Task to complete
Each line from the beginning of the entries below through the line that includes "-- stated objective: alternative" must be returned exactly as given.

────────────────

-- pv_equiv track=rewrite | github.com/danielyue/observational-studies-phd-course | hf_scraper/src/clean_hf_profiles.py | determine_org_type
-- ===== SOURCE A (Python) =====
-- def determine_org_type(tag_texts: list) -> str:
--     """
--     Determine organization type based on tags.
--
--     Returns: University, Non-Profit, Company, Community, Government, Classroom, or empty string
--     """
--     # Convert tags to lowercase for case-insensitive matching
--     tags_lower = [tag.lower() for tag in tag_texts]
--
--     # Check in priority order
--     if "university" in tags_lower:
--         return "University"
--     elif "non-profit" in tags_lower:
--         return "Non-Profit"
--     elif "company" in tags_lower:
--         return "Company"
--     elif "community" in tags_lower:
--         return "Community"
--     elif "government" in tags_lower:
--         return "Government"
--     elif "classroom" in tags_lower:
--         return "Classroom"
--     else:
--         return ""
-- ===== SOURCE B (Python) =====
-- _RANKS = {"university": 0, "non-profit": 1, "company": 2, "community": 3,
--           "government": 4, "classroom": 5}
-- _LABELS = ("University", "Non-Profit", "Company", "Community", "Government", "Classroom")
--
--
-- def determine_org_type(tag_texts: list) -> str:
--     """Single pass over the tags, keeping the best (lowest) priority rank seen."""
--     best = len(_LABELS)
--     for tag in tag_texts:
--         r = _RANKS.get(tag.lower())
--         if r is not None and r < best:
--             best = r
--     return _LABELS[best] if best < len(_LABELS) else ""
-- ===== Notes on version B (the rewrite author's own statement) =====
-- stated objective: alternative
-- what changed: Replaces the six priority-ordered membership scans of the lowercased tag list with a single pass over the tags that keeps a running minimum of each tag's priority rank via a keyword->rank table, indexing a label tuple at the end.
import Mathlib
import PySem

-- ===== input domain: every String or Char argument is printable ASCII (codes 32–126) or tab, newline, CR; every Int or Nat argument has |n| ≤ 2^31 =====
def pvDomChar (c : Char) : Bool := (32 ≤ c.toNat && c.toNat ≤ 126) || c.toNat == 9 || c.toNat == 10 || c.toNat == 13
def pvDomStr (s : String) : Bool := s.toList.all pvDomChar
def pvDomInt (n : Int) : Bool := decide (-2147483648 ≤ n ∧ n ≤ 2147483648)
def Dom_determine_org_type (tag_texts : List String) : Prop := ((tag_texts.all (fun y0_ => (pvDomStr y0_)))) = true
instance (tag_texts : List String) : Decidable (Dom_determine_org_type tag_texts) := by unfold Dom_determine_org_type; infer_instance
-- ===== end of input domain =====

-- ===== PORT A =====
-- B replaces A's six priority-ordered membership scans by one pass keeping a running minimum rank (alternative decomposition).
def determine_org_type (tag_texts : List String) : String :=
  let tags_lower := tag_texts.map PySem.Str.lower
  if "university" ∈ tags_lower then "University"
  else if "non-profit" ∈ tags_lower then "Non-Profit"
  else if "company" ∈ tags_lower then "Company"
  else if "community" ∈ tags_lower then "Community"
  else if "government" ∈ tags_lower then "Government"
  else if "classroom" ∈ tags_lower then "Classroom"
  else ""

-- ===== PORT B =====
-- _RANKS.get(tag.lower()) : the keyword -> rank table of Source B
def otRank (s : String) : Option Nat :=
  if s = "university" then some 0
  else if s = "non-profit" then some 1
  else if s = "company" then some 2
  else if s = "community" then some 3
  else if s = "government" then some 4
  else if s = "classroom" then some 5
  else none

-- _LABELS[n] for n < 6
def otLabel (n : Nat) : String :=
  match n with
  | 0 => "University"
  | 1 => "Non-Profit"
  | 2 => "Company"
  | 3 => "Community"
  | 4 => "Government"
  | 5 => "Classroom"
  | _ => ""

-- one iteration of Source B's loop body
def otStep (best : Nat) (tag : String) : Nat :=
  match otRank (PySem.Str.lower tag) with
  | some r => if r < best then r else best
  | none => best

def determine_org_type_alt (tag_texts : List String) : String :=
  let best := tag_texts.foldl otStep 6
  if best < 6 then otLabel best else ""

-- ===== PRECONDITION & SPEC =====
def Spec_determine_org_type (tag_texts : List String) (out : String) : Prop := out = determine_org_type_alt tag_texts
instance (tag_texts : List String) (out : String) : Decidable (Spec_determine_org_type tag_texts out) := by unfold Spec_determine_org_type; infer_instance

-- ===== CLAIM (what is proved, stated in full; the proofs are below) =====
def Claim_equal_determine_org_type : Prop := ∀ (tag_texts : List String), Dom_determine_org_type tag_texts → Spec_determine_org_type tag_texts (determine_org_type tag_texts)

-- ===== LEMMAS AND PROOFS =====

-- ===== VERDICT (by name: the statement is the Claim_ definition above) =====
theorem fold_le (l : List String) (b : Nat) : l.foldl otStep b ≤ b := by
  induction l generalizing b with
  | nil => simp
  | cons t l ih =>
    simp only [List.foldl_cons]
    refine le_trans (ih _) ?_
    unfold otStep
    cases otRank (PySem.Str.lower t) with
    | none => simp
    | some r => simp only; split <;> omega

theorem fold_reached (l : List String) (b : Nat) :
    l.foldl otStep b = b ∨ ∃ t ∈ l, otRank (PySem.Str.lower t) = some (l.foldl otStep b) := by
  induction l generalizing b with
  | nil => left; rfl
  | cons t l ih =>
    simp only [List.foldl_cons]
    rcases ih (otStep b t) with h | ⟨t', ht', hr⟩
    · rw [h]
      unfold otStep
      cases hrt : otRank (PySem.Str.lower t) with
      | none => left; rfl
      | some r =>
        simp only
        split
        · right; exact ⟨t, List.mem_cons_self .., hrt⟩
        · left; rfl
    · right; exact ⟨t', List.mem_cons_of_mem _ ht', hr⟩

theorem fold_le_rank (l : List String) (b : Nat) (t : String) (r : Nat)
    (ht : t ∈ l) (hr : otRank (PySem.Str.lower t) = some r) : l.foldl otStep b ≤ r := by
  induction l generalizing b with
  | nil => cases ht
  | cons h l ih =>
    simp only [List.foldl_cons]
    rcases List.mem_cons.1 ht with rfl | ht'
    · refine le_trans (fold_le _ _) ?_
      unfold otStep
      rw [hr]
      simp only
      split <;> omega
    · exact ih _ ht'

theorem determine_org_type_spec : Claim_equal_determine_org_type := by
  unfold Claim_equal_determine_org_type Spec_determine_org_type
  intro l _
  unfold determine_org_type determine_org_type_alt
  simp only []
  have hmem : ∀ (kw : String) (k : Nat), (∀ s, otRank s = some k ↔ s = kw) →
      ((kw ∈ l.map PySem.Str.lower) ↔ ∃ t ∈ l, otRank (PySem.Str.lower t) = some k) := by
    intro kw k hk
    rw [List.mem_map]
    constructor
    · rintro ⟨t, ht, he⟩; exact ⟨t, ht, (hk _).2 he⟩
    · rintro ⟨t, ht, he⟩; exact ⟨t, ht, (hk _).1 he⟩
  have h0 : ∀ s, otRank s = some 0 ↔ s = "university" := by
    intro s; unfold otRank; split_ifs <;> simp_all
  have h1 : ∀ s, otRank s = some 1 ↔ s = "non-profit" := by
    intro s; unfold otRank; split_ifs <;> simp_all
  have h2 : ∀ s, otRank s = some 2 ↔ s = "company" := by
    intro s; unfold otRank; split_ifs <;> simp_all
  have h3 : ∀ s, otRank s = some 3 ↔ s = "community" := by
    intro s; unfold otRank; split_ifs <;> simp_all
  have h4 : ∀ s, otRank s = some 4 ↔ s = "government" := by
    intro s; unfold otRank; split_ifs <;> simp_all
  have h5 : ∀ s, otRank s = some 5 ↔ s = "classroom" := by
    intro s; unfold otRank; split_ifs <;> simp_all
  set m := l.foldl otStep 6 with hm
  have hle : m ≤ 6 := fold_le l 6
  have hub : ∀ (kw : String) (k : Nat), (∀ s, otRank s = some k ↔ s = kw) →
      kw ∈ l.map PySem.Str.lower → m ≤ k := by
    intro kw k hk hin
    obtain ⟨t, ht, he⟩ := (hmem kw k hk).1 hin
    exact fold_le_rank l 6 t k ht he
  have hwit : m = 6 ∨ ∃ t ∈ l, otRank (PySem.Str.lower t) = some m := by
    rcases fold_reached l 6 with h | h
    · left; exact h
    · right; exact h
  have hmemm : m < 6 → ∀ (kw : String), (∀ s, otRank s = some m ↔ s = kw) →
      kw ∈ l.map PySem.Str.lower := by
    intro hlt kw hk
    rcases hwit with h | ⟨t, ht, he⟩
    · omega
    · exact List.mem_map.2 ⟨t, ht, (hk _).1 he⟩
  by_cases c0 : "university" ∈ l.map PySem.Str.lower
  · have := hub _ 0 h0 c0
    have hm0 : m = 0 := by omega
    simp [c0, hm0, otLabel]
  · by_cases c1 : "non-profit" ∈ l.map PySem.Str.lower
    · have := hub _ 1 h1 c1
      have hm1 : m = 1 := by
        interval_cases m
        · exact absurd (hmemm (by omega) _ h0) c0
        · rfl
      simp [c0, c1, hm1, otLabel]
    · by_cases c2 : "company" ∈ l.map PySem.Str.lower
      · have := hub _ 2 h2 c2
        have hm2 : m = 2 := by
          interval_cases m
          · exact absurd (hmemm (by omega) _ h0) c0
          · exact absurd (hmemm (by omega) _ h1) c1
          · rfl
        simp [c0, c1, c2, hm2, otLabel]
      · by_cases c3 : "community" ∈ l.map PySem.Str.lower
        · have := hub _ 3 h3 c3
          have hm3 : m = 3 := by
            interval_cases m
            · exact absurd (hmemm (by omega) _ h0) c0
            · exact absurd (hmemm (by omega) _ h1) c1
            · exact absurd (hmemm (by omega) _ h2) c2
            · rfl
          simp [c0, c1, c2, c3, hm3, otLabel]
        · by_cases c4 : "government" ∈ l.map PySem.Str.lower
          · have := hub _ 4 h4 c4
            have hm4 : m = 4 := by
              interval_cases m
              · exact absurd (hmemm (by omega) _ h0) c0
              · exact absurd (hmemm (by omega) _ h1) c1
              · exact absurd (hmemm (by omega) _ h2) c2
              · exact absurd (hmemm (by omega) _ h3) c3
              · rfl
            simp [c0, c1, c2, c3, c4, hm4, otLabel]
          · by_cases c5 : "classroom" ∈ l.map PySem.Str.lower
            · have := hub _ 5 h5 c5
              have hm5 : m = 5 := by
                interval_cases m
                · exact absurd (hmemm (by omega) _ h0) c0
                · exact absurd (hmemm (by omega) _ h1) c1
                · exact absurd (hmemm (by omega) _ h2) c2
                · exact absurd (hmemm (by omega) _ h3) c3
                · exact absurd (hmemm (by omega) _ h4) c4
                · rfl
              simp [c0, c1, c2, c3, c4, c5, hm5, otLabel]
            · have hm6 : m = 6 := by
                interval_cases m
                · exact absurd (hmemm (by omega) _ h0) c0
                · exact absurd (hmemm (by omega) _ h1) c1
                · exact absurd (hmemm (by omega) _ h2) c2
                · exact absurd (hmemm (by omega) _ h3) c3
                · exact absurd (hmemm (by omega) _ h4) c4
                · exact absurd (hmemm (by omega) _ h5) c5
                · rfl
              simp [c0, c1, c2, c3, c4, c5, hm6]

────────────────

Response
-- pv_equiv track=rewrite | github.com/danielyue/observational-studies-phd-course | hf_scraper/src/clean_hf_profiles.py | determine_org_type
-- ===== SOURCE A (Python) =====
-- def determine_org_type(tag_texts: list) -> str:
--     """
--     Determine organization type based on tags.
--
--     Returns: University, Non-Profit, Company, Community, Government, Classroom, or empty string
--     """
--     # Convert tags to lowercase for case-insensitive matching
--     tags_lower = [tag.lower() for tag in tag_texts]
--
--     # Check in priority order
--     if "university" in tags_lower:
--         return "University"
--     elif "non-profit" in tags_lower:
--         return "Non-Profit"
--     elif "company" in tags_lower:
--         return "Company"
--     elif "community" in tags_lower:
--         return "Community"
--     elif "government" in tags_lower:
--         return "Government"
--     elif "classroom" in tags_lower:
--         return "Classroom"
--     else:
--         return ""
-- ===== SOURCE B (Python) =====
-- _RANKS = {"university": 0, "non-profit": 1, "company": 2, "community": 3,
--           "government": 4, "classroom": 5}
-- _LABELS = ("University", "Non-Profit", "Company", "Community", "Government", "Classroom")
--
--
-- def determine_org_type(tag_texts: list) -> str:
--     """Single pass over the tags, keeping the best (lowest) priority rank seen."""
--     best = len(_LABELS)
--     for tag in tag_texts:
--         r = _RANKS.get(tag.lower())
--         if r is not None and r < best:
--             best = r
--     return _LABELS[best] if best < len(_LABELS) else ""
-- ===== Notes on version B (the rewrite author's own statement) =====
-- stated objective: alternative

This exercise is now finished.